##### RECORDS FOR THE EXERCISE #####
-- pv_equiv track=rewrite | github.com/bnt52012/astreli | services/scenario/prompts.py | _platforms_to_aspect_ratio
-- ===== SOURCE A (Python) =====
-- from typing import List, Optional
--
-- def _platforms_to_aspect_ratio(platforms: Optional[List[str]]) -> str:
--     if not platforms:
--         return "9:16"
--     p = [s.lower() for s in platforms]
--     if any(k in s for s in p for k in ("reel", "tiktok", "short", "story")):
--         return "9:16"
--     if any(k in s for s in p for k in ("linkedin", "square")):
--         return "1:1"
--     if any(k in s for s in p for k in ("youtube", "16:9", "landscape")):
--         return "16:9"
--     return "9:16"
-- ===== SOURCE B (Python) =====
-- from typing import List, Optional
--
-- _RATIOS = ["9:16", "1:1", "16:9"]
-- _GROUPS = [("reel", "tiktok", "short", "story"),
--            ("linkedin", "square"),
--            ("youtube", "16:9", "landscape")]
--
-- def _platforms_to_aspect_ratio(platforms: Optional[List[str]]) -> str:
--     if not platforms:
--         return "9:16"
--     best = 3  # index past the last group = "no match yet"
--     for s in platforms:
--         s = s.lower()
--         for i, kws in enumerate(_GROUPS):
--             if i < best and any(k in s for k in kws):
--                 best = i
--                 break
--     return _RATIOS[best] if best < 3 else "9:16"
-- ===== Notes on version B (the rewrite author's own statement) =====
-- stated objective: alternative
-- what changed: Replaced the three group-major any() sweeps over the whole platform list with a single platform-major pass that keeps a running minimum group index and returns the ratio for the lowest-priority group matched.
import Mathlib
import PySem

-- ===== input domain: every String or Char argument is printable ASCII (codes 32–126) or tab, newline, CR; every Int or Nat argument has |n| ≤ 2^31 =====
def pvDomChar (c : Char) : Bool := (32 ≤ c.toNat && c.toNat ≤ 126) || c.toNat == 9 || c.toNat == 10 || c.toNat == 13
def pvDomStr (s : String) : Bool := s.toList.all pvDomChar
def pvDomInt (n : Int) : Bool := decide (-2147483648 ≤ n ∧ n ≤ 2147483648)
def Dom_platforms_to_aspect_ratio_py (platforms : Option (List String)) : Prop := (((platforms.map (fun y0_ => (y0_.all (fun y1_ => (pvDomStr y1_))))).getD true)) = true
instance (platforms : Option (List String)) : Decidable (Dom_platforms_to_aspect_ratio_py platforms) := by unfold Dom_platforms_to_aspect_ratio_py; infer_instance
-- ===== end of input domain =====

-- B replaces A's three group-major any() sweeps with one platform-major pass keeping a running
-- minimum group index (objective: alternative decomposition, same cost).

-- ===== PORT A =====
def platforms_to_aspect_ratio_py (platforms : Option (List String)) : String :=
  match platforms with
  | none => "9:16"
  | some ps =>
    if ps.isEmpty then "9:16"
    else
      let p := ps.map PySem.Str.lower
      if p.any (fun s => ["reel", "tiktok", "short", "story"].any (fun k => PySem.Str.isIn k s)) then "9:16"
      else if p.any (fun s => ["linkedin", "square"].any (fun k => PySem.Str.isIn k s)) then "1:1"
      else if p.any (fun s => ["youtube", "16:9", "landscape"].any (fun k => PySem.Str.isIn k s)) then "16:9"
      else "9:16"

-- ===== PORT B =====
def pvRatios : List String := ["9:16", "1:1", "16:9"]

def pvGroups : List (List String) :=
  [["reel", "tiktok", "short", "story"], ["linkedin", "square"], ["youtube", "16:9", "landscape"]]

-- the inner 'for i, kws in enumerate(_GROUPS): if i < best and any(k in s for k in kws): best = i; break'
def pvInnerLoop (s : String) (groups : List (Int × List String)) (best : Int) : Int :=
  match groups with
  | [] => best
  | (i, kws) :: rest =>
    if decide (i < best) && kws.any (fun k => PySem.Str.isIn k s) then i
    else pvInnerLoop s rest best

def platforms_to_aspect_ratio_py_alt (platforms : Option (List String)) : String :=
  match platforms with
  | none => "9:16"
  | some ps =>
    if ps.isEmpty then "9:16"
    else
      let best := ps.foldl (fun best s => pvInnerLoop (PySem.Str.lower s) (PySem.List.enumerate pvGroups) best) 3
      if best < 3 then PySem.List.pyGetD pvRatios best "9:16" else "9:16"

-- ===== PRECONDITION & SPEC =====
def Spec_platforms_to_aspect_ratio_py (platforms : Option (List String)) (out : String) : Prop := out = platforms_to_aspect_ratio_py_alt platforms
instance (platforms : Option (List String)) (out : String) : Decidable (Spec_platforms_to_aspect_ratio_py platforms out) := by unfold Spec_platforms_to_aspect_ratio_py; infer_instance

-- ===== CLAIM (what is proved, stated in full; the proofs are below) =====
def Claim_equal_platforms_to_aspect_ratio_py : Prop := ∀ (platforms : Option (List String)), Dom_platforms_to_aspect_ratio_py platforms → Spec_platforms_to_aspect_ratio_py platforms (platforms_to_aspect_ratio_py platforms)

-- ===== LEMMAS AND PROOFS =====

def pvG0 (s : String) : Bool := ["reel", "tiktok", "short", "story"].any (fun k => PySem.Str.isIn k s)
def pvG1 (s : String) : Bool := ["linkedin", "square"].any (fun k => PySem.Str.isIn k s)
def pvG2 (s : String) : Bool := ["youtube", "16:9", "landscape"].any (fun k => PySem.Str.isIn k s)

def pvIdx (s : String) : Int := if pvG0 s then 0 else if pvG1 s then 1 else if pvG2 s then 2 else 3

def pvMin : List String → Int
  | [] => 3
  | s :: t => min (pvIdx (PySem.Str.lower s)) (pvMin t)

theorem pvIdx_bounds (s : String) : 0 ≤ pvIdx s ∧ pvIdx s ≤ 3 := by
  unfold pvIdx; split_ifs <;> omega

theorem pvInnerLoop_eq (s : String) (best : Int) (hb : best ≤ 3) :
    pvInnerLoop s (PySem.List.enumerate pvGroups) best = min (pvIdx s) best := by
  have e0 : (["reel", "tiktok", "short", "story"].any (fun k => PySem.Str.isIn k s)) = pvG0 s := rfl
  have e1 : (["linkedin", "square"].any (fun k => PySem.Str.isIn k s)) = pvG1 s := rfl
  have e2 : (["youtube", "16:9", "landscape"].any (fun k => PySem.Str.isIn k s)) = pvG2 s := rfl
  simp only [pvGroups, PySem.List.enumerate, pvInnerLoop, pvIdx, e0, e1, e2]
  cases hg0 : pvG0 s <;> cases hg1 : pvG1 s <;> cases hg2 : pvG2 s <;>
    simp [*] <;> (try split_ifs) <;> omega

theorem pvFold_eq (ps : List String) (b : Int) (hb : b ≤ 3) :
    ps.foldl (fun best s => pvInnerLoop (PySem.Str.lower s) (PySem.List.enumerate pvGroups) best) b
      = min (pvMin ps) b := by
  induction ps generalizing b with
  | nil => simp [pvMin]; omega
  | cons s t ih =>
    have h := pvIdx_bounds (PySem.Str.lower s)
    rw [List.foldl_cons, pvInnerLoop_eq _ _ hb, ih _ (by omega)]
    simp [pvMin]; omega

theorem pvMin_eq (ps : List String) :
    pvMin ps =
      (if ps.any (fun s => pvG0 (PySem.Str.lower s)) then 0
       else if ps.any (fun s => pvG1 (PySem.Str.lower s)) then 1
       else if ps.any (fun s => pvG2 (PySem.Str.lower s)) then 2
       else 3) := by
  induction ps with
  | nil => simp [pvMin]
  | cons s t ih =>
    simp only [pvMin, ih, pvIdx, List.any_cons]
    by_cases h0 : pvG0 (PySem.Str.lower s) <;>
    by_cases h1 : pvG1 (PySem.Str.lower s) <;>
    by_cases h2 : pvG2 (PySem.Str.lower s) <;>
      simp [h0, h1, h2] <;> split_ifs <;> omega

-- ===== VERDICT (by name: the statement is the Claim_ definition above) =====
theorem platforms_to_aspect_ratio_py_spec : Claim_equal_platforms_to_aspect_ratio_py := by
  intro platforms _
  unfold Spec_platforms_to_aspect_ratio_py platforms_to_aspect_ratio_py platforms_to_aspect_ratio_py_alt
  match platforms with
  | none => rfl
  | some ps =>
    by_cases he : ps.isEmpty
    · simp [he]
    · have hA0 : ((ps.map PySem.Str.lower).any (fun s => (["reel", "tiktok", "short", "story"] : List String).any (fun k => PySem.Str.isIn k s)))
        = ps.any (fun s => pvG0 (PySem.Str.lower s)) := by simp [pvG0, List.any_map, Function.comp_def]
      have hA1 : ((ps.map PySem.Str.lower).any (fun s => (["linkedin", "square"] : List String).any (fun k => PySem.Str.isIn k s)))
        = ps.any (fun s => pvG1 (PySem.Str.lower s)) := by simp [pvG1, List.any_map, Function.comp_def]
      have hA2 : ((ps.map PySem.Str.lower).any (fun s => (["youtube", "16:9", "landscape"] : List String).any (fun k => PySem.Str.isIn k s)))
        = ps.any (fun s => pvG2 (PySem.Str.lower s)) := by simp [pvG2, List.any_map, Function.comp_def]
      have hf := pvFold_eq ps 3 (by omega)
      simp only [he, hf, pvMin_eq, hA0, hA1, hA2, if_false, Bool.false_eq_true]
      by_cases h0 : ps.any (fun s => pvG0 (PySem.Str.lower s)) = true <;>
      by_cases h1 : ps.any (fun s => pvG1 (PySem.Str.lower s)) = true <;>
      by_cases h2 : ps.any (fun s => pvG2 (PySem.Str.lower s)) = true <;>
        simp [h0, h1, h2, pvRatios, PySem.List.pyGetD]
#####
##### RECORDS FOR THE EXERCISE #####
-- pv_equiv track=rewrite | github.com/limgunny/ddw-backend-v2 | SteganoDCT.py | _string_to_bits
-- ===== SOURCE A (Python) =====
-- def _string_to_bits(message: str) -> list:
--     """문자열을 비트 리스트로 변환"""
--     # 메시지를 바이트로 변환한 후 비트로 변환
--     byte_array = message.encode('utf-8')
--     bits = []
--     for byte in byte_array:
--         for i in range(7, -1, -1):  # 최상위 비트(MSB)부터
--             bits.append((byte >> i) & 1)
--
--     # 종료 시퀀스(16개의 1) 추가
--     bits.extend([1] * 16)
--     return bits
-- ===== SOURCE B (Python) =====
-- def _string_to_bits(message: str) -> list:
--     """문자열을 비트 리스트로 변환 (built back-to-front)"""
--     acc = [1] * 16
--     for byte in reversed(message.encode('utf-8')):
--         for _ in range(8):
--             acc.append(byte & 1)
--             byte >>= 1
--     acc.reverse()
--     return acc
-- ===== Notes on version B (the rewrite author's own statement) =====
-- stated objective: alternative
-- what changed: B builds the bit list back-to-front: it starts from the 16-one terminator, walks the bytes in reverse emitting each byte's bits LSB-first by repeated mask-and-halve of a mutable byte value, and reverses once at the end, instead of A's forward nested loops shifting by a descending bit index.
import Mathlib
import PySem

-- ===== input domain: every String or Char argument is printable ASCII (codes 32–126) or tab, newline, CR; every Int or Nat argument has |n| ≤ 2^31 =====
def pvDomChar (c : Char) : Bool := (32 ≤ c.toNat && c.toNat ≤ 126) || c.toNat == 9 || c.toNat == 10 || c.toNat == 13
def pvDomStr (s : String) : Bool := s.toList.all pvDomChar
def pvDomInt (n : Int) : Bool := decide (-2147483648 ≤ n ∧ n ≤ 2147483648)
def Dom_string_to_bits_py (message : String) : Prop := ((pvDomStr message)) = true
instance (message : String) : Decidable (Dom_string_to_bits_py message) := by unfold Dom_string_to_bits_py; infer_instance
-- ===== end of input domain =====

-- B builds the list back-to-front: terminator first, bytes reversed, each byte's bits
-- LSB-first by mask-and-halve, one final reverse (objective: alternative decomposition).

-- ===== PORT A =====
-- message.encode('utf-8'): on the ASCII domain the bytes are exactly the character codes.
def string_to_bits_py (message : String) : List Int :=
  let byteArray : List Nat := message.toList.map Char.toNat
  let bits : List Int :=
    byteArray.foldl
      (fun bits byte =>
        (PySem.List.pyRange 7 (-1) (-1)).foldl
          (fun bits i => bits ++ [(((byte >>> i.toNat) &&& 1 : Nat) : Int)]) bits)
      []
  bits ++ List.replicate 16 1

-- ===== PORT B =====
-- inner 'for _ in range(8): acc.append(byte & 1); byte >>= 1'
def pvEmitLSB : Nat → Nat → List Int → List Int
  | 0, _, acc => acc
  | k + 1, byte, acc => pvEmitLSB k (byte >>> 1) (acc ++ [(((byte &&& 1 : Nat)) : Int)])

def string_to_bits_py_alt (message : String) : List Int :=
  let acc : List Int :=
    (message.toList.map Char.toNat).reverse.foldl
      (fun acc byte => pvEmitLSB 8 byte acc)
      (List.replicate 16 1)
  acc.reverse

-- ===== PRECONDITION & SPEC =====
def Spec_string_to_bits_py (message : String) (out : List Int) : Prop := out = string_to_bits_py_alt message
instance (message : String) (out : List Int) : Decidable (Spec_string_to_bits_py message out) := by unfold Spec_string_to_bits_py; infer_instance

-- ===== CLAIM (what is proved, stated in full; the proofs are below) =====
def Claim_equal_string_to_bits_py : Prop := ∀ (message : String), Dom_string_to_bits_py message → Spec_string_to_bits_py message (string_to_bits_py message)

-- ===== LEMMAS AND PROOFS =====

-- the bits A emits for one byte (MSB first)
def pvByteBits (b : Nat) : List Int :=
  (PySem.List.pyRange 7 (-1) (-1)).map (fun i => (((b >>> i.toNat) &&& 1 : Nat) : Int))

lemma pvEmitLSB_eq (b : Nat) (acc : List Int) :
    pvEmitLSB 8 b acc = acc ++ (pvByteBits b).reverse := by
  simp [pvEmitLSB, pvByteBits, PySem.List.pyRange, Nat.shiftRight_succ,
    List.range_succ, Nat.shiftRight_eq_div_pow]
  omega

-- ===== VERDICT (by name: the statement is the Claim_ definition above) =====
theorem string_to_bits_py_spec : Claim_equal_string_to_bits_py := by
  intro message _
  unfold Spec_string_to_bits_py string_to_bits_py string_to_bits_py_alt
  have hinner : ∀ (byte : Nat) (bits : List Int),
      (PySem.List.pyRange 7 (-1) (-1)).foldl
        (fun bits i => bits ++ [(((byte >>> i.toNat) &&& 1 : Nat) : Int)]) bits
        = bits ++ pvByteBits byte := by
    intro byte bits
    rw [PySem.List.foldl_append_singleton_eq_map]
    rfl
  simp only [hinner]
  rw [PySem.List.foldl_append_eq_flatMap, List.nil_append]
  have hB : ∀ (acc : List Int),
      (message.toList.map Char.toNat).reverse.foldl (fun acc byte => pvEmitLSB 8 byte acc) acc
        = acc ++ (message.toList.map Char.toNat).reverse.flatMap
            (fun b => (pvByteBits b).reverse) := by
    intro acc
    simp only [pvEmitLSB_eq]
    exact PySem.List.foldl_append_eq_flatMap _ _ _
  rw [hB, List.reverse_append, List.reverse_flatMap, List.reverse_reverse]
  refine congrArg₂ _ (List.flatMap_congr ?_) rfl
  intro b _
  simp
#####
##### RECORDS FOR THE EXERCISE #####
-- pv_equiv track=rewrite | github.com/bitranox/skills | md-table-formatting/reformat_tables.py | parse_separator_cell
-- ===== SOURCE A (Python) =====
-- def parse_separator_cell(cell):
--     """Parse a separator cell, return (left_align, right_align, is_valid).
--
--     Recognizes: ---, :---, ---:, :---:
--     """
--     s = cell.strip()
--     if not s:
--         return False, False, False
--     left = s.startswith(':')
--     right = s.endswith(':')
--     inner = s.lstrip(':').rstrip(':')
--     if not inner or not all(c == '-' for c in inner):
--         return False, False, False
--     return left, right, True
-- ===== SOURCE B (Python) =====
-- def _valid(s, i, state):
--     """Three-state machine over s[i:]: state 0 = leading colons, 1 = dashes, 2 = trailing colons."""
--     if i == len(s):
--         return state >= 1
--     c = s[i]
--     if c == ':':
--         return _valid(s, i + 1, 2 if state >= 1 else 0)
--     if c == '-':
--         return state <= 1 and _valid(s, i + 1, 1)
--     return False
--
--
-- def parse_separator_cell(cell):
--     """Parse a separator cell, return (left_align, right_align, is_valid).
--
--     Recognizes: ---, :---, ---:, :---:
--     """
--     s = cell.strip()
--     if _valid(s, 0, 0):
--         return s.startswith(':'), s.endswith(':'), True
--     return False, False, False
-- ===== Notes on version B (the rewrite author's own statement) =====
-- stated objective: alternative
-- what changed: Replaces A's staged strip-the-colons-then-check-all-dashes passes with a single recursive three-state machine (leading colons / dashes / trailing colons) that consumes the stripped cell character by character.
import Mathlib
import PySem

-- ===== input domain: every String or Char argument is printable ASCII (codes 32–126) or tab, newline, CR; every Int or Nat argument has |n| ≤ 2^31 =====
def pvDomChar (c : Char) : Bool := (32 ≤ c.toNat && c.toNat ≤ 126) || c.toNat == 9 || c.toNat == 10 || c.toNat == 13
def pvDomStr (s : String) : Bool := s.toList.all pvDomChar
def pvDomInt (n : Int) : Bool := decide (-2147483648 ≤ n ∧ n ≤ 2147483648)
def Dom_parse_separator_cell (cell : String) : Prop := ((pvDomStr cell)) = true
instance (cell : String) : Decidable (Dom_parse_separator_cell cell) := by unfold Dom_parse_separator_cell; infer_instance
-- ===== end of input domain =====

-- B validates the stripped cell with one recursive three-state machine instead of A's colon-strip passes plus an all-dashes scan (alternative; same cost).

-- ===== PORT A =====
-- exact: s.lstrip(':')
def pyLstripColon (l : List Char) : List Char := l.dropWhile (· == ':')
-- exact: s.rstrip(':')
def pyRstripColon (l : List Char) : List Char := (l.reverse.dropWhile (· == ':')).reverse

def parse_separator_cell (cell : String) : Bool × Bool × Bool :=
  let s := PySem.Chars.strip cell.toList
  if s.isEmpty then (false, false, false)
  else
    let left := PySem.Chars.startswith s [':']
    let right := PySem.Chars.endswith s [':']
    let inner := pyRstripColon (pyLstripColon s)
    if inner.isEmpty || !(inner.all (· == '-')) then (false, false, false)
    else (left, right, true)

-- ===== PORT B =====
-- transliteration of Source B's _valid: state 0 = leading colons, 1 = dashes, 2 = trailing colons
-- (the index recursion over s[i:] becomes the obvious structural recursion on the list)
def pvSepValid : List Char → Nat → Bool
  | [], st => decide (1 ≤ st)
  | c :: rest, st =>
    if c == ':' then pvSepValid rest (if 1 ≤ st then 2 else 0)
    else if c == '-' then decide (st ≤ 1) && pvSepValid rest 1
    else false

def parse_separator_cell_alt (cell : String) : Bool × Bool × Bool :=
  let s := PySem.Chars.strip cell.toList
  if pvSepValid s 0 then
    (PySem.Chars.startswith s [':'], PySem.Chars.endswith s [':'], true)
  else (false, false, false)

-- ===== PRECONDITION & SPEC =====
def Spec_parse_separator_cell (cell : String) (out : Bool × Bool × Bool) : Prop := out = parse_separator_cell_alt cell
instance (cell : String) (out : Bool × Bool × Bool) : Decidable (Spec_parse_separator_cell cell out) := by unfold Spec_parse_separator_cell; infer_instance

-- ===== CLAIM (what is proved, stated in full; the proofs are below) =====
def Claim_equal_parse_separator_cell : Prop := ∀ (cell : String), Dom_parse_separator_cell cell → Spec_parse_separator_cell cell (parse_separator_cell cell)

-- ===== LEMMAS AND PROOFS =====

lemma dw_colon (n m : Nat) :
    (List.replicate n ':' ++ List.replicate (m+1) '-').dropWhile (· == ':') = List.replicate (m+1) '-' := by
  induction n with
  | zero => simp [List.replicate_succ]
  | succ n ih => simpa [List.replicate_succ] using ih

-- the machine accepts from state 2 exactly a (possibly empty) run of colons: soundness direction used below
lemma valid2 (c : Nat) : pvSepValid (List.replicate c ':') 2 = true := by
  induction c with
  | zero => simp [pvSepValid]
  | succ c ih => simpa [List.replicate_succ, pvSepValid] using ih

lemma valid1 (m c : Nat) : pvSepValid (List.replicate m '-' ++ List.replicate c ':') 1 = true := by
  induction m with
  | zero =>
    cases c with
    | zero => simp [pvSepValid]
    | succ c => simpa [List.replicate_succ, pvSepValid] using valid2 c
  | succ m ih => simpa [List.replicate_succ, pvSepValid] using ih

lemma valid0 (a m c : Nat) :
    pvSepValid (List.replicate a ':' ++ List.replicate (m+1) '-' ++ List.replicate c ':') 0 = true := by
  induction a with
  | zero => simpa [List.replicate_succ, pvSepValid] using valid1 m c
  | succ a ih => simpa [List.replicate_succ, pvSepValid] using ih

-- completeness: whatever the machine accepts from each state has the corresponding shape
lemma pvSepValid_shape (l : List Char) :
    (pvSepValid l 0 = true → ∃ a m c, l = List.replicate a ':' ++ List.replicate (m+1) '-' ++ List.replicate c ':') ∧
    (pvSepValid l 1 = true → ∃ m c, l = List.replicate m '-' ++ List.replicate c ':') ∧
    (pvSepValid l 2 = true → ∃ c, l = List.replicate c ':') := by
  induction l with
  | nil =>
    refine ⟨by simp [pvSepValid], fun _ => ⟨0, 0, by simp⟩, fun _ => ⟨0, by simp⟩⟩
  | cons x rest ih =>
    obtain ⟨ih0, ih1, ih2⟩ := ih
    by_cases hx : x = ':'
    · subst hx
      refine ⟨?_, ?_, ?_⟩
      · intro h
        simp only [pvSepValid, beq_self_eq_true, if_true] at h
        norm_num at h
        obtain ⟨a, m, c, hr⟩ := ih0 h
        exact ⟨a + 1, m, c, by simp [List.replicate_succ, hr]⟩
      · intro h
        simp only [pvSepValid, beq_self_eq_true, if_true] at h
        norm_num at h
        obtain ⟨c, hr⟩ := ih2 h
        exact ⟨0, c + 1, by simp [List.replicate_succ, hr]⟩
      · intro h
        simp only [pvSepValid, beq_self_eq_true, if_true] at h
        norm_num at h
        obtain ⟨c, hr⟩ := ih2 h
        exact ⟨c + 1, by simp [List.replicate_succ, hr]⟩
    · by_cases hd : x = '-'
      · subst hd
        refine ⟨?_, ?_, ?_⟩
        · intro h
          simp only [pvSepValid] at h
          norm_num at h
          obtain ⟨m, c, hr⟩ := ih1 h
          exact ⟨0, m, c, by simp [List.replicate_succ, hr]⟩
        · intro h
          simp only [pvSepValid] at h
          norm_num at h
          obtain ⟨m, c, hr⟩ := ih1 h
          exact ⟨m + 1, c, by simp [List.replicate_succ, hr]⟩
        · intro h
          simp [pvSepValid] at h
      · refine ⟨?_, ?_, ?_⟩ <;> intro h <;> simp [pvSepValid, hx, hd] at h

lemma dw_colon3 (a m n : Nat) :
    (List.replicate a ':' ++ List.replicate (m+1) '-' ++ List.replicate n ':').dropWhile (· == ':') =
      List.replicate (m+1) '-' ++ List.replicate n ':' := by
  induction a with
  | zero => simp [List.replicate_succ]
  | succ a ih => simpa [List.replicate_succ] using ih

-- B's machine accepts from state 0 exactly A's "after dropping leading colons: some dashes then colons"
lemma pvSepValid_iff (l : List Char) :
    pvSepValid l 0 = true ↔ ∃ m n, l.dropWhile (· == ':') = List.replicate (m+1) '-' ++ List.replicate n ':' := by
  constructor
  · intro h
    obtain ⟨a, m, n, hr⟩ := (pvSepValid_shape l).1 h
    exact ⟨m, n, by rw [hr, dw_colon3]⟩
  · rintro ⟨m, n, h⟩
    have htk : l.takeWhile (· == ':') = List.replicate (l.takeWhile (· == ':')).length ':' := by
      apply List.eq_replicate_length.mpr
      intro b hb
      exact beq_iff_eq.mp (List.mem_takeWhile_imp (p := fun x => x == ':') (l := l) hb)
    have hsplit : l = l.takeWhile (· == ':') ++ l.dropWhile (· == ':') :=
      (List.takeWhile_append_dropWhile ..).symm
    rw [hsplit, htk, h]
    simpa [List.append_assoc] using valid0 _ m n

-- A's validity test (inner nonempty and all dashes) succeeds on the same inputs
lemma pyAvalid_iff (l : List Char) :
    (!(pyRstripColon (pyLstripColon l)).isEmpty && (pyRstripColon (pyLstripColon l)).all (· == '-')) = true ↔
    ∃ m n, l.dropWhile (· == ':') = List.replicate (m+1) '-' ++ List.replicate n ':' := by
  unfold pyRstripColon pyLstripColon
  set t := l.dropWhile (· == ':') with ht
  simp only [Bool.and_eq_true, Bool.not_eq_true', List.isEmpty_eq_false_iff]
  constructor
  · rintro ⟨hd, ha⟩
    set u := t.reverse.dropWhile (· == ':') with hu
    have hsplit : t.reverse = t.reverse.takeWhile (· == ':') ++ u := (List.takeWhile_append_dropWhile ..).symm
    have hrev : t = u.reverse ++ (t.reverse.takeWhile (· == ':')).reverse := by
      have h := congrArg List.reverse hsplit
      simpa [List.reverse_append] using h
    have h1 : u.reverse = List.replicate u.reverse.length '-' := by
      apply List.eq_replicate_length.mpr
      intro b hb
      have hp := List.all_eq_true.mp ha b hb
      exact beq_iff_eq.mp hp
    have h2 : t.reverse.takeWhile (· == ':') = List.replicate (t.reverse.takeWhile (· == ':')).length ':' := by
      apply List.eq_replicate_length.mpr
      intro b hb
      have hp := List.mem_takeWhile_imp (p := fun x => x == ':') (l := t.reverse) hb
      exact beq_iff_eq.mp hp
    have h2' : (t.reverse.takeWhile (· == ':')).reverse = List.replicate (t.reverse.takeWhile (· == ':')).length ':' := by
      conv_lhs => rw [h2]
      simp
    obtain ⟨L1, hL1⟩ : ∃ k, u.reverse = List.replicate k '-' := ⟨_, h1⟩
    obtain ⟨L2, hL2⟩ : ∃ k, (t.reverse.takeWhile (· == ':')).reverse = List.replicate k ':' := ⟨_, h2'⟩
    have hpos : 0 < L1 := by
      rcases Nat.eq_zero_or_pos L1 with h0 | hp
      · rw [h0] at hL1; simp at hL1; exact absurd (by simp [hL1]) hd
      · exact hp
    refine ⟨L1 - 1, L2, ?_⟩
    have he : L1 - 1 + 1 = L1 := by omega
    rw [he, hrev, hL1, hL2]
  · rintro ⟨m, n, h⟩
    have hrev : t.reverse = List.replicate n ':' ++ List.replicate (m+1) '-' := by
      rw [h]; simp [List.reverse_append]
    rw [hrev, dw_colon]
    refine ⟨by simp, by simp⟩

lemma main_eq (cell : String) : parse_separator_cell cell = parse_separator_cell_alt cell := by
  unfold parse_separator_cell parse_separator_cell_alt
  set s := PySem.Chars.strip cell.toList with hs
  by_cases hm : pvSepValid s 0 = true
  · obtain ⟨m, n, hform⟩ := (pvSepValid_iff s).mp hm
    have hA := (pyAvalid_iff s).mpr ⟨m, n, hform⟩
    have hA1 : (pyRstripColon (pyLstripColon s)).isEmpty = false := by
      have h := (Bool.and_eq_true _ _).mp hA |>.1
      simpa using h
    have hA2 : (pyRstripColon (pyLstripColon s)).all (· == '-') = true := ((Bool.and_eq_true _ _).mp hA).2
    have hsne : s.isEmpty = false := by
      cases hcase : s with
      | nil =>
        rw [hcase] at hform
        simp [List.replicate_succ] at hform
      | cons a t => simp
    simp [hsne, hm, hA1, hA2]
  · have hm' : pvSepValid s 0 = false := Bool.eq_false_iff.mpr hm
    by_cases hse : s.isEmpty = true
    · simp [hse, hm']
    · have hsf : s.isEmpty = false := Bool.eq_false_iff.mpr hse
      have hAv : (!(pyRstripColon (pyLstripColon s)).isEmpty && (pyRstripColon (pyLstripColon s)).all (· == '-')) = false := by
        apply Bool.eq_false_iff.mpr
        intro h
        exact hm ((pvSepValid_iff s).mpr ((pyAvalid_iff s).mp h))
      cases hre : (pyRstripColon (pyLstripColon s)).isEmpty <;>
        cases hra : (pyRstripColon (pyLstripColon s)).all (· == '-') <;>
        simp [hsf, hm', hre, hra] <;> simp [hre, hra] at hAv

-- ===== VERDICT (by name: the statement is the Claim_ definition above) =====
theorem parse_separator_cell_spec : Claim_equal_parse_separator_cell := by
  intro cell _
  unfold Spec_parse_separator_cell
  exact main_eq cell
#####
▶ HOW TO COMPLETE THIS TASK: The lines you need are those with the word "hform"; list them from the entries.

▶ RESPONSE BELOW:
  · obtain ⟨m, n, hform⟩ := (pvSepValid_iff s).mp hm
    have hA := (pyAvalid_iff s).mpr ⟨m, n, hform⟩
        rw [hcase] at hform
        simp [List.replicate_succ] at hform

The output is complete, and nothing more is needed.